Return, word for word, only the lines of the data below that lie between the line with "[a], _ => simp [loopAbs, chunk4]" and the line with "unfold Spec_makeEstrofas makeEstrofas", those two lines included.

(Stored items)
=== Section Start ===

-- pv_equiv track=rewrite | github.com/mplazaf/tarea1-remake | juez.py | makeEstrofas
-- ===== SOURCE A (Python) =====
-- def makeEstrofas(listaVersos):
--     cont = 1
--     listaEstrofas = []
--     estrofaActual = []
--     while cont < len(listaVersos):
--         estrofaActual.append(listaVersos[cont])
--         if (cont)%4 == 0:
--             listaEstrofas.append(estrofaActual)
--             estrofaActual = []
--         cont += 1
--     return listaEstrofas
-- ===== SOURCE B (Python) =====
-- def makeEstrofas(listaVersos):
--     tail = listaVersos[1:]
--     return [tail[4*k:4*k+4] for k in range(len(tail)//4)]
-- ===== Notes on version B (the rewrite author's own statement) =====
-- stated objective: simpler
-- what changed: B slices off the first verse once and builds the result as a comprehension of whole four-element slices over stanza indices (len(tail)//4 complete groups), replacing A's element-by-element while loop with a modular flush counter and mutable accumulators.
import Mathlib
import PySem

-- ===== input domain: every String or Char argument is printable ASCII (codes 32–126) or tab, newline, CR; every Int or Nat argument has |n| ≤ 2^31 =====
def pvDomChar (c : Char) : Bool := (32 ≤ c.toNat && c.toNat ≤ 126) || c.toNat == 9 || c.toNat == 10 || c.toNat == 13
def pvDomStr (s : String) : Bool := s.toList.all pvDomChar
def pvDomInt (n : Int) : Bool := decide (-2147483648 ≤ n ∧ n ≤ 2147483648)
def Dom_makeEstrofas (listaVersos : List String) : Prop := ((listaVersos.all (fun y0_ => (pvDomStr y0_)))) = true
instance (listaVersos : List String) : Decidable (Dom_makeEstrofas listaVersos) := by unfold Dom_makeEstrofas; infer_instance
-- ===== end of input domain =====

-- B replaces A's element-by-element loop with a modular flush counter by slicing off
-- the first verse once and chunking the rest with whole slices of four (simpler decomposition).

-- ===== PORT A =====
-- A's while loop: cont counts from 1; each step appends listaVersos[cont] to the current
-- stanza and flushes it when cont % 4 == 0.  cont is a Nat (starts at 1, only incremented).
def makeEstrofasLoopA (xs : List String) (cont : Nat)
    (listaEstrofas : List (List String)) (estrofaActual : List String) :
    List (List String) :=
  if cont < xs.length then
    match PySem.List.pyGet? xs (cont : Int) with
    | none => listaEstrofas  -- unreachable: cont < len xs
    | some v =>
      let estrofaActual' := estrofaActual ++ [v]
      if cont % 4 == 0 then
        makeEstrofasLoopA xs (cont + 1) (listaEstrofas ++ [estrofaActual']) []
      else
        makeEstrofasLoopA xs (cont + 1) listaEstrofas estrofaActual'
  else listaEstrofas
termination_by xs.length - cont

def makeEstrofas (listaVersos : List String) : List (List String) :=
  makeEstrofasLoopA listaVersos 1 [] []

-- ===== PORT B =====
-- B: tail = listaVersos[1:]; [tail[4*k:4*k+4] for k in range(len(tail)//4)]
def makeEstrofas_alt (listaVersos : List String) : List (List String) :=
  let tail := PySem.List.slice listaVersos (some 1) none
  (PySem.List.pyRange 0 (PySem.Int.floordiv (tail.length : Int) 4) 1).map
    (fun k => PySem.List.slice tail (some (4 * k)) (some (4 * k + 4)))

-- ===== PRECONDITION & SPEC =====
def Spec_makeEstrofas (listaVersos : List String) (out : List (List String)) : Prop := out = makeEstrofas_alt listaVersos
instance (listaVersos : List String) (out : List (List String)) : Decidable (Spec_makeEstrofas listaVersos out) := by unfold Spec_makeEstrofas; infer_instance

-- ===== CLAIM (what is proved, stated in full; the proofs are below) =====
def Claim_equal_makeEstrofas : Prop := ∀ (listaVersos : List String), Dom_makeEstrofas listaVersos → Spec_makeEstrofas listaVersos (makeEstrofas listaVersos)

-- ===== LEMMAS AND PROOFS =====

-- common characterisation: greedy chunks of four
def chunk4 : List String → List (List String)
  | a :: b :: c :: d :: rest => [a, b, c, d] :: chunk4 rest
  | _ => []

-- A's loop, abstracted over the still-unprocessed suffix; r = cont % 4
def loopAbs (r : Nat) (cur : List String) : List String → List (List String)
  | [] => []
  | v :: rest =>
    if r == 0 then (cur ++ [v]) :: loopAbs 1 [] rest
    else loopAbs ((r + 1) % 4) (cur ++ [v]) rest

theorem loopA_eq_loopAbs (xs : List String) (n cont : Nat) (hn : xs.length - cont ≤ n)
    (est : List (List String)) (cur : List String) :
    makeEstrofasLoopA xs cont est cur = est ++ loopAbs (cont % 4) cur (xs.drop cont) := by
  induction n generalizing cont est cur with
  | zero =>
    have h : ¬ cont < xs.length := by omega
    rw [makeEstrofasLoopA]
    simp [h, List.drop_eq_nil_of_le (by omega : xs.length ≤ cont), loopAbs]
  | succ n ih =>
    rw [makeEstrofasLoopA]
    by_cases h : cont < xs.length
    · have hget : PySem.List.pyGet? xs (cont : Int) = some xs[cont] := by
        simp [PySem.List.pyGet?_natCast, List.getElem?_eq_getElem h]
      have hdrop : xs.drop cont = xs[cont] :: xs.drop (cont + 1) :=
        List.drop_eq_getElem_cons h
      rw [hdrop]
      simp only [h, if_pos, hget, loopAbs]
      by_cases hr : cont % 4 = 0
      · have h1 : (cont + 1) % 4 = 1 := by omega
        have hc : (cont % 4 == 0) = true := by simp [hr]
        rw [if_pos hc, if_pos hc, ih (cont + 1) (by omega), h1]
        simp
      · have h1 : (cont + 1) % 4 = (cont % 4 + 1) % 4 := by omega
        have hc : ¬ ((cont % 4 == 0) = true) := by simp [hr]
        rw [if_neg hc, if_neg hc, ih (cont + 1) (by omega), h1]
    · simp [h, List.drop_eq_nil_of_le (by omega : xs.length ≤ cont), loopAbs]

theorem loopAbs_one_eq_chunk4 (l : List String) : loopAbs 1 [] l = chunk4 l := by
  induction l using chunk4.induct with
  | case1 a b c d rest ih =>
    simp [loopAbs, chunk4, ih]
  | case2 l h =>
    -- fewer than four elements: both sides are []
    match l, h with
    | [], _ => simp [loopAbs, chunk4]
    | [a], _ => simp [loopAbs, chunk4]
    | [a, b], _ => simp [loopAbs, chunk4]
    | [a, b, c], _ => simp [loopAbs, chunk4]
    | a :: b :: c :: d :: r, h => exact (h a b c d r rfl).elim

theorem mapRange_eq_chunk4 (full : List String) :
    ∀ (l : List String) (j : Nat), l = full.drop (4 * j) →
    ((PySem.List.pyRange (j : Int) ((j : Int) + ((l.length / 4 : Nat) : Int)) 1).map
       (fun k => PySem.List.slice full (some (4 * k)) (some (4 * k + 4)))) = chunk4 l := by
  intro l
  induction l using chunk4.induct with
  | case1 a b c d rest ih =>
    intro j hj
    have hlen : (a :: b :: c :: d :: rest).length / 4 = rest.length / 4 + 1 := by
      simp; omega
    rw [hlen, PySem.List.pyRange_one_cons (by push_cast; omega), List.map_cons]
    have hhead : PySem.List.slice full (some (4 * (j : Int))) (some (4 * (j : Int) + 4)) =
        [a, b, c, d] := by
      have h4 : (4 * (j : Int)) = ((4 * j : Nat) : Int) := by push_cast; ring
      have h4' : (4 * (j : Int) + 4) = ((4 * j : Nat) : Int) + ((4 : Nat) : Int) := by
        push_cast; ring
      rw [h4', h4, PySem.List.slice_natCast_add, ← hj]
      simp
    have htail : rest = full.drop (4 * (j + 1)) := by
      have : full.drop (4 * (j + 1)) = (full.drop (4 * j)).drop 4 := by
        rw [List.drop_drop]; ring_nf
      rw [this, ← hj]
      simp
    have hb : ((j : Int) + ((rest.length / 4 + 1 : Nat) : Int)) =
        (((j + 1 : Nat)) : Int) + ((rest.length / 4 : Nat) : Int) := by push_cast; ring
    have hs : ((j : Int) + 1) = (((j + 1 : Nat)) : Int) := by push_cast; ring
    rw [hhead, hb, hs, ih (j + 1) htail, chunk4]
  | case2 l h =>
    intro j hj
    match l, h with
    | [], _ => simp [PySem.List.pyRange_one_eq_nil, chunk4]
    | [a], _ => simp [PySem.List.pyRange_one_eq_nil, chunk4]
    | [a, b], _ => simp [PySem.List.pyRange_one_eq_nil, chunk4]
    | [a, b, c], _ => simp [PySem.List.pyRange_one_eq_nil, chunk4]
    | a :: b :: c :: d :: r, h => exact (h a b c d r rfl).elim

-- ===== VERDICT (by name: the statement is the Claim_ definition above) =====
theorem makeEstrofas_spec : Claim_equal_makeEstrofas := by
  intro xs _
  unfold Spec_makeEstrofas makeEstrofas makeEstrofas_alt
  rw [loopA_eq_loopAbs xs xs.length 1 (by omega), loopAbs_one_eq_chunk4]
  simp only []
  have hfd : PySem.Int.floordiv (((PySem.List.slice xs (some 1) none).length : Nat) : Int) 4 =
      (((PySem.List.slice xs (some 1) none).length / 4 : Nat) : Int) := by
    exact_mod_cast PySem.Int.floordiv_natCast (PySem.List.slice xs (some 1) none).length 4
  rw [hfd]
  have := mapRange_eq_chunk4 (PySem.List.slice xs (some 1) none)
    (PySem.List.slice xs (some 1) none) 0 (by simp)
  simp only [Nat.cast_zero, zero_add] at this
  rw [this]
  have h1 : PySem.List.slice xs (some 1) none = xs.drop 1 := by
    have := PySem.List.slice_from_natCast xs 1
    simp only [show ((1:Nat):Int) = (1:Int) by norm_num] at this
    exact this
  rw [h1]
  simp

=== Section End ===

Expected answer —
    | [a], _ => simp [loopAbs, chunk4]
    | [a, b], _ => simp [loopAbs, chunk4]
    | [a, b, c], _ => simp [loopAbs, chunk4]
    | a :: b :: c :: d :: r, h => exact (h a b c d r rfl).elim

theorem mapRange_eq_chunk4 (full : List String) :
    ∀ (l : List String) (j : Nat), l = full.drop (4 * j) →
    ((PySem.List.pyRange (j : Int) ((j : Int) + ((l.length / 4 : Nat) : Int)) 1).map
       (fun k => PySem.List.slice full (some (4 * k)) (some (4 * k + 4)))) = chunk4 l := by
  intro l
  induction l using chunk4.induct with
  | case1 a b c d rest ih =>
    intro j hj
    have hlen : (a :: b :: c :: d :: rest).length / 4 = rest.length / 4 + 1 := by
      simp; omega
    rw [hlen, PySem.List.pyRange_one_cons (by push_cast; omega), List.map_cons]
    have hhead : PySem.List.slice full (some (4 * (j : Int))) (some (4 * (j : Int) + 4)) =
        [a, b, c, d] := by
      have h4 : (4 * (j : Int)) = ((4 * j : Nat) : Int) := by push_cast; ring
      have h4' : (4 * (j : Int) + 4) = ((4 * j : Nat) : Int) + ((4 : Nat) : Int) := by
        push_cast; ring
      rw [h4', h4, PySem.List.slice_natCast_add, ← hj]
      simp
    have htail : rest = full.drop (4 * (j + 1)) := by
      have : full.drop (4 * (j + 1)) = (full.drop (4 * j)).drop 4 := by
        rw [List.drop_drop]; ring_nf
      rw [this, ← hj]
      simp
    have hb : ((j : Int) + ((rest.length / 4 + 1 : Nat) : Int)) =
        (((j + 1 : Nat)) : Int) + ((rest.length / 4 : Nat) : Int) := by push_cast; ring
    have hs : ((j : Int) + 1) = (((j + 1 : Nat)) : Int) := by push_cast; ring
    rw [hhead, hb, hs, ih (j + 1) htail, chunk4]
  | case2 l h =>
    intro j hj
    match l, h with
    | [], _ => simp [PySem.List.pyRange_one_eq_nil, chunk4]
    | [a], _ => simp [PySem.List.pyRange_one_eq_nil, chunk4]
    | [a, b], _ => simp [PySem.List.pyRange_one_eq_nil, chunk4]
    | [a, b, c], _ => simp [PySem.List.pyRange_one_eq_nil, chunk4]
    | a :: b :: c :: d :: r, h => exact (h a b c d r rfl).elim

-- ===== VERDICT (by name: the statement is the Claim_ definition above) =====
theorem makeEstrofas_spec : Claim_equal_makeEstrofas := by
  intro xs _
  unfold Spec_makeEstrofas makeEstrofas makeEstrofas_alt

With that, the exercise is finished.